• _Brief_
Report every line below that has the string "over" in it.

• _Data shown_

-- pv_equiv track=rewrite | github.com/Dawson-Robotics/Kryptik-2024-Programming-Solutions | 2D1/twoD1.py | solve
-- ===== SOURCE A (Python) =====
-- def solve(n):
--     square=[]
--     add=3
--     for i in range(n):
--         if(i == 0):
--             square.append(chr(9484) + chr(9472) + chr(9488))
--             square.append(chr(9474) + " " + chr(9474))
--             square.append(chr(9492) + chr(9472) + chr(9496))
--         else:
--             square = [chr(9474) + x + chr(9474) for x in square]
--             square.insert(0, chr(9484) + (chr(9472)*add) + chr(9488))
--             square.insert(len(square), chr(9492) + (chr(9472)*add) + chr(9496))
--             add= add+2
--     return square
-- ===== SOURCE B (Python) =====
-- def solve(n):
--     if n <= 0:
--         return []
--     m = 2 * n + 1
--     V, H = chr(9474), chr(9472)
--     rows = []
--     for i in range(m):
--         if i < n:
--             rows.append(V * i + chr(9484) + H * (m - 2 * i - 2) + chr(9488) + V * i)
--         elif i == n:
--             rows.append(V * n + " " + V * n)
--         else:
--             j = m - 1 - i
--             rows.append(V * j + chr(9492) + H * (m - 2 * j - 2) + chr(9496) + V * j)
--     return rows
-- ===== Notes on version B (the rewrite author's own statement) =====
-- stated objective: faster
-- what changed: B computes each output row directly from its row index (bars, corner, dashes, corner, bars) in a single pass over the rows, instead of A's loop that re-wraps every previously built row on each iteration.
import Mathlib
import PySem

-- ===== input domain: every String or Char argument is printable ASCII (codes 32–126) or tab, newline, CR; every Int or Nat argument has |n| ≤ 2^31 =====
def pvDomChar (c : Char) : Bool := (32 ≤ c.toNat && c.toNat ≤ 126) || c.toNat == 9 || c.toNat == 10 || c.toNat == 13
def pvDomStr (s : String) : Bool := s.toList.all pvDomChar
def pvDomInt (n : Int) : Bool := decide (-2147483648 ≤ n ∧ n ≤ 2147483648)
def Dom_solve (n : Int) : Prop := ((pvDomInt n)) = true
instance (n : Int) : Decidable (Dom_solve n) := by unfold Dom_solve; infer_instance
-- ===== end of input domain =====

-- B builds each of the 2n+1 rows of the nested square directly from its row index in one pass,
-- instead of A's loop that rewraps the whole accumulated square on every iteration.
-- Rows are built as List Char (Python string concatenation = list append), String.mk per row.

-- ===== PORT A =====
-- A's loop body: at i=0 append the three seed rows; else wrap every row in '│…│'
-- and insert a top and a bottom border of interior width add; add grows by 2.
def pvStepA (st : List (List Char) × Int) (i : Int) : List (List Char) × Int :=
  if i = 0 then
    (st.1 ++ [['┌', '─', '┐'], ['│', ' ', '│'], ['└', '─', '┘']], st.2)
  else
    (('┌' :: List.replicate st.2.toNat '─' ++ ['┐']) ::
       st.1.map (fun x => '│' :: x ++ ['│']) ++
       [('└' :: List.replicate st.2.toNat '─' ++ ['┘'])],
     st.2 + 2)

def solve (n : Int) : List String :=
  (((PySem.List.pyRange 0 n 1).foldl pvStepA ([], 3)).1).map (fun cs => String.mk cs)

-- ===== PORT B =====
-- row i of the final picture, built directly: top borders for i < n, the middle row at i = n,
-- bottom borders (with m-1-i bars, j in Source B) below.
def pvRowB (n i : Int) : List Char :=
  if i < n then
    List.replicate i.toNat '│' ++
      '┌' :: List.replicate (2*n+1 - 2*i - 2).toNat '─' ++
      '┐' :: List.replicate i.toNat '│'
  else if i = n then
    List.replicate n.toNat '│' ++ ' ' :: List.replicate n.toNat '│'
  else
    List.replicate (2*n+1 - 1 - i).toNat '│' ++
      '└' :: List.replicate (2*n+1 - 2*(2*n+1 - 1 - i) - 2).toNat '─' ++
      '┘' :: List.replicate (2*n+1 - 1 - i).toNat '│'

def solve_alt (n : Int) : List String :=
  if n ≤ 0 then []
  else ((PySem.List.pyRange 0 (2*n+1) 1).map (pvRowB n)).map (fun cs => String.mk cs)

-- ===== PRECONDITION & SPEC =====
def Spec_solve (n : Int) (out : List String) : Prop := out = solve_alt n
instance (n : Int) (out : List String) : Decidable (Spec_solve n out) := by unfold Spec_solve; infer_instance

-- ===== CLAIM (what is proved, stated in full; the proofs are below) =====
def Claim_equal_solve : Prop := ∀ (n : Int), Dom_solve n → Spec_solve n (solve n)

-- ===== LEMMAS AND PROOFS =====

-- A's loop state after k iterations
def pvS (k : Nat) : List (List Char) × Int :=
  (PySem.List.pyRange 0 (k : Int) 1).foldl pvStepA ([], 3)

-- B's rows for parameter k, over the Int range / over a Nat range
def pvRows (k : Nat) : List (List Char) :=
  (PySem.List.pyRange 0 (2*(k : Int)+1) 1).map (pvRowB (k : Int))

def pvRowsN (k : Nat) : List (List Char) :=
  (List.range (2*k+1)).map (fun j : Nat => pvRowB (k : Int) (j : Int))

lemma pvRows_eq (k : Nat) : pvRows k = pvRowsN k := by
  unfold pvRows pvRowsN
  rw [PySem.List.pyRange_one, show ((2*(k:Int)+1 - 0).toNat) = 2*k+1 from by omega]
  simp [Function.comp_def]

-- wrapping a row of shape  bars ++ a :: dashes ++ b :: bars  in '│…│' adds one bar each side
lemma pv_wrap (j c : Nat) (a b : Char) :
    List.replicate (j+1) '│' ++ a :: List.replicate c '─' ++ b :: List.replicate (j+1) '│'
      = '│' :: (List.replicate j '│' ++ a :: List.replicate c '─' ++ b :: List.replicate j '│') ++ ['│'] := by
  have hstep : List.replicate j '│' ++ ['│'] = List.replicate (j+1) '│' :=
    List.replicate_succ'.symm
  simp only [List.cons_append, List.append_assoc]
  rw [hstep]
  simp [List.replicate_succ, List.cons_append]

lemma pv_wrap_mid (j : Nat) :
    List.replicate (j+1) '│' ++ ' ' :: List.replicate (j+1) '│'
      = '│' :: (List.replicate j '│' ++ ' ' :: List.replicate j '│') ++ ['│'] := by
  have hstep : List.replicate j '│' ++ ['│'] = List.replicate (j+1) '│' :=
    List.replicate_succ'.symm
  simp only [List.cons_append, List.append_assoc]
  rw [hstep]
  simp [List.replicate_succ, List.cons_append]

lemma pvRowB_top (k : Nat) :
    pvRowB (((k+1 : Nat)) : Int) (((0 : Nat)) : Int)
      = '┌' :: List.replicate (2*k+1) '─' ++ ['┐'] := by
  unfold pvRowB
  rw [if_pos (by omega : (((0:Nat)):Int) < ((k+1:Nat):Int))]
  rw [show ((2*(((k+1:Nat)):Int)+1 - 2*(((0:Nat)):Int) - 2).toNat) = 2*k+1 from by omega]
  rw [show ((((0:Nat)):Int)).toNat = 0 from by omega]
  simp

lemma pvRowB_bot (k : Nat) :
    pvRowB (((k+1 : Nat)) : Int) (((2*k+1+1 : Nat)) : Int)
      = '└' :: List.replicate (2*k+1) '─' ++ ['┘'] := by
  unfold pvRowB
  rw [if_neg (by omega : ¬ (((2*k+1+1:Nat)):Int) < ((k+1:Nat):Int)),
      if_neg (by omega : ¬ (((2*k+1+1:Nat)):Int) = ((k+1:Nat):Int))]
  rw [show ((2*(((k+1:Nat)):Int)+1 - 2*(2*(((k+1:Nat)):Int)+1 - 1 - (((2*k+1+1:Nat)):Int)) - 2).toNat) = 2*k+1 from by omega]
  rw [show ((2*(((k+1:Nat)):Int)+1 - 1 - (((2*k+1+1:Nat)):Int)).toNat) = 0 from by omega]
  simp

-- wrapping row j of picture k gives row j+1 of picture k+1
lemma pvRow_wrap (k j : Nat) (hj : j < 2*k+1) :
    pvRowB (((k+1 : Nat)) : Int) (((j+1 : Nat)) : Int)
      = '│' :: pvRowB ((k : Nat) : Int) ((j : Nat) : Int) ++ ['│'] := by
  unfold pvRowB
  rcases lt_trichotomy j k with h | h | h
  · rw [if_pos (by omega : (((j+1:Nat)):Int) < ((k+1:Nat):Int)),
        if_pos (by omega : ((j:Nat):Int) < ((k:Nat):Int))]
    rw [show ((((j+1:Nat)):Int)).toNat = j+1 from by omega,
        show (((j:Nat):Int)).toNat = j from by omega,
        show ((2*(((k+1:Nat)):Int)+1 - 2*(((j+1:Nat)):Int) - 2).toNat)
           = (2*((k:Nat):Int)+1 - 2*((j:Nat):Int) - 2).toNat from by omega]
    exact pv_wrap j _ '┌' '┐'
  · subst h
    rw [if_neg (by omega : ¬ (((j+1:Nat)):Int) < ((j+1:Nat):Int)), if_pos rfl,
        if_neg (by omega : ¬ ((j:Nat):Int) < ((j:Nat):Int)), if_pos rfl]
    rw [show ((((j+1:Nat)):Int)).toNat = j+1 from by omega,
        show (((j:Nat):Int)).toNat = j from by omega]
    exact pv_wrap_mid j
  · rw [if_neg (by omega : ¬ (((j+1:Nat)):Int) < ((k+1:Nat):Int)),
        if_neg (by omega : ¬ (((j+1:Nat)):Int) = ((k+1:Nat):Int)),
        if_neg (by omega : ¬ ((j:Nat):Int) < ((k:Nat):Int)),
        if_neg (by omega : ¬ ((j:Nat):Int) = ((k:Nat):Int))]
    rw [show ((2*(((k+1:Nat)):Int)+1 - 1 - (((j+1:Nat)):Int)).toNat) = (2*k - j) + 1 from by omega,
        show ((2*((k:Nat):Int)+1 - 1 - ((j:Nat):Int)).toNat) = 2*k - j from by omega,
        show ((2*(((k+1:Nat)):Int)+1 - 2*(2*(((k+1:Nat)):Int)+1 - 1 - (((j+1:Nat)):Int)) - 2).toNat)
           = 2*j - 2*k - 1 from by omega,
        show ((2*((k:Nat):Int)+1 - 2*(2*((k:Nat):Int)+1 - 1 - ((j:Nat):Int)) - 2).toNat)
           = 2*j - 2*k - 1 from by omega]
    exact pv_wrap (2*k - j) (2*j - 2*k - 1) '└' '┘'

lemma pvRowsN_succ (k : Nat) :
    pvRowsN (k+1) =
      ('┌' :: List.replicate (2*k+1) '─' ++ ['┐']) ::
        (pvRowsN k).map (fun x => '│' :: x ++ ['│']) ++
        [('└' :: List.replicate (2*k+1) '─' ++ ['┘'])] := by
  unfold pvRowsN
  rw [show 2*(k+1)+1 = (2*k+1+1)+1 from by omega, List.range_succ, List.range_succ_eq_map]
  simp only [List.map_append, List.map_cons, List.map_nil, List.map_map, List.cons_append]
  congr 1
  · exact pvRowB_top k
  congr 1
  · refine List.map_congr_left ?_
    intro j hjm
    have hj : j < 2*k+1 := List.mem_range.mp hjm
    show pvRowB (((k+1 : Nat)) : Int) (((j+1 : Nat)) : Int) = _
    exact pvRow_wrap k j hj
  · show [pvRowB (((k+1 : Nat)) : Int) (((2*k+1+1 : Nat)) : Int)] = _
    rw [pvRowB_bot k]
    simp

-- main invariant: A's state after k ≥ 1 iterations is (B's rows for k, 2k+1)
lemma pvS_eq (k : Nat) (hk : 1 ≤ k) : pvS k = (pvRows k, 2*(k:Int)+1) := by
  induction k, hk using Nat.le_induction with
  | base => decide
  | succ k hk ih =>
    unfold pvS
    have hr : PySem.List.pyRange 0 ((k+1 : Nat) : Int) 1
            = PySem.List.pyRange 0 (k : Int) 1 ++ [(k : Int)] := by
      rw [show (((k+1:Nat)):Int) = (k:Int)+1 from by push_cast; ring,
          PySem.List.pyRange_one_succ_right (by exact_mod_cast Nat.zero_le k)]
    rw [hr, List.foldl_append]
    show pvStepA (pvS k) (k:Int) = _
    rw [ih]
    unfold pvStepA
    have hne : ((k:Int)) ≠ 0 := by
      have : (1:Int) ≤ (k:Int) := by exact_mod_cast hk
      omega
    rw [if_neg hne, Prod.mk.injEq]
    refine ⟨?_, by push_cast; ring⟩
    rw [pvRows_eq, pvRows_eq, pvRowsN_succ,
        show ((2*(k:Int)+1).toNat) = 2*k+1 from by omega]

-- ===== VERDICT (by name: the statement is the Claim_ definition above) =====
theorem solve_spec : Claim_equal_solve := by
  intro n _
  unfold Spec_solve solve solve_alt
  by_cases hn : n ≤ 0
  · rw [PySem.List.pyRange_one_eq_nil hn, if_pos hn]
    rfl
  · rw [if_neg hn, show n = ((n.toNat : Nat) : Int) from by omega]
    have h1 : 1 ≤ n.toNat := by omega
    have hs := pvS_eq n.toNat h1
    unfold pvS at hs
    rw [hs]
    rw [pvRows]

• _Solved exercise_
-- what changed: B computes each output row directly from its row index (bars, corner, dashes, corner, bars) in a single pass over the rows, instead of A's loop that re-wraps every previously built row on each iteration.
-- B's rows for parameter k, over the Int range / over a Nat range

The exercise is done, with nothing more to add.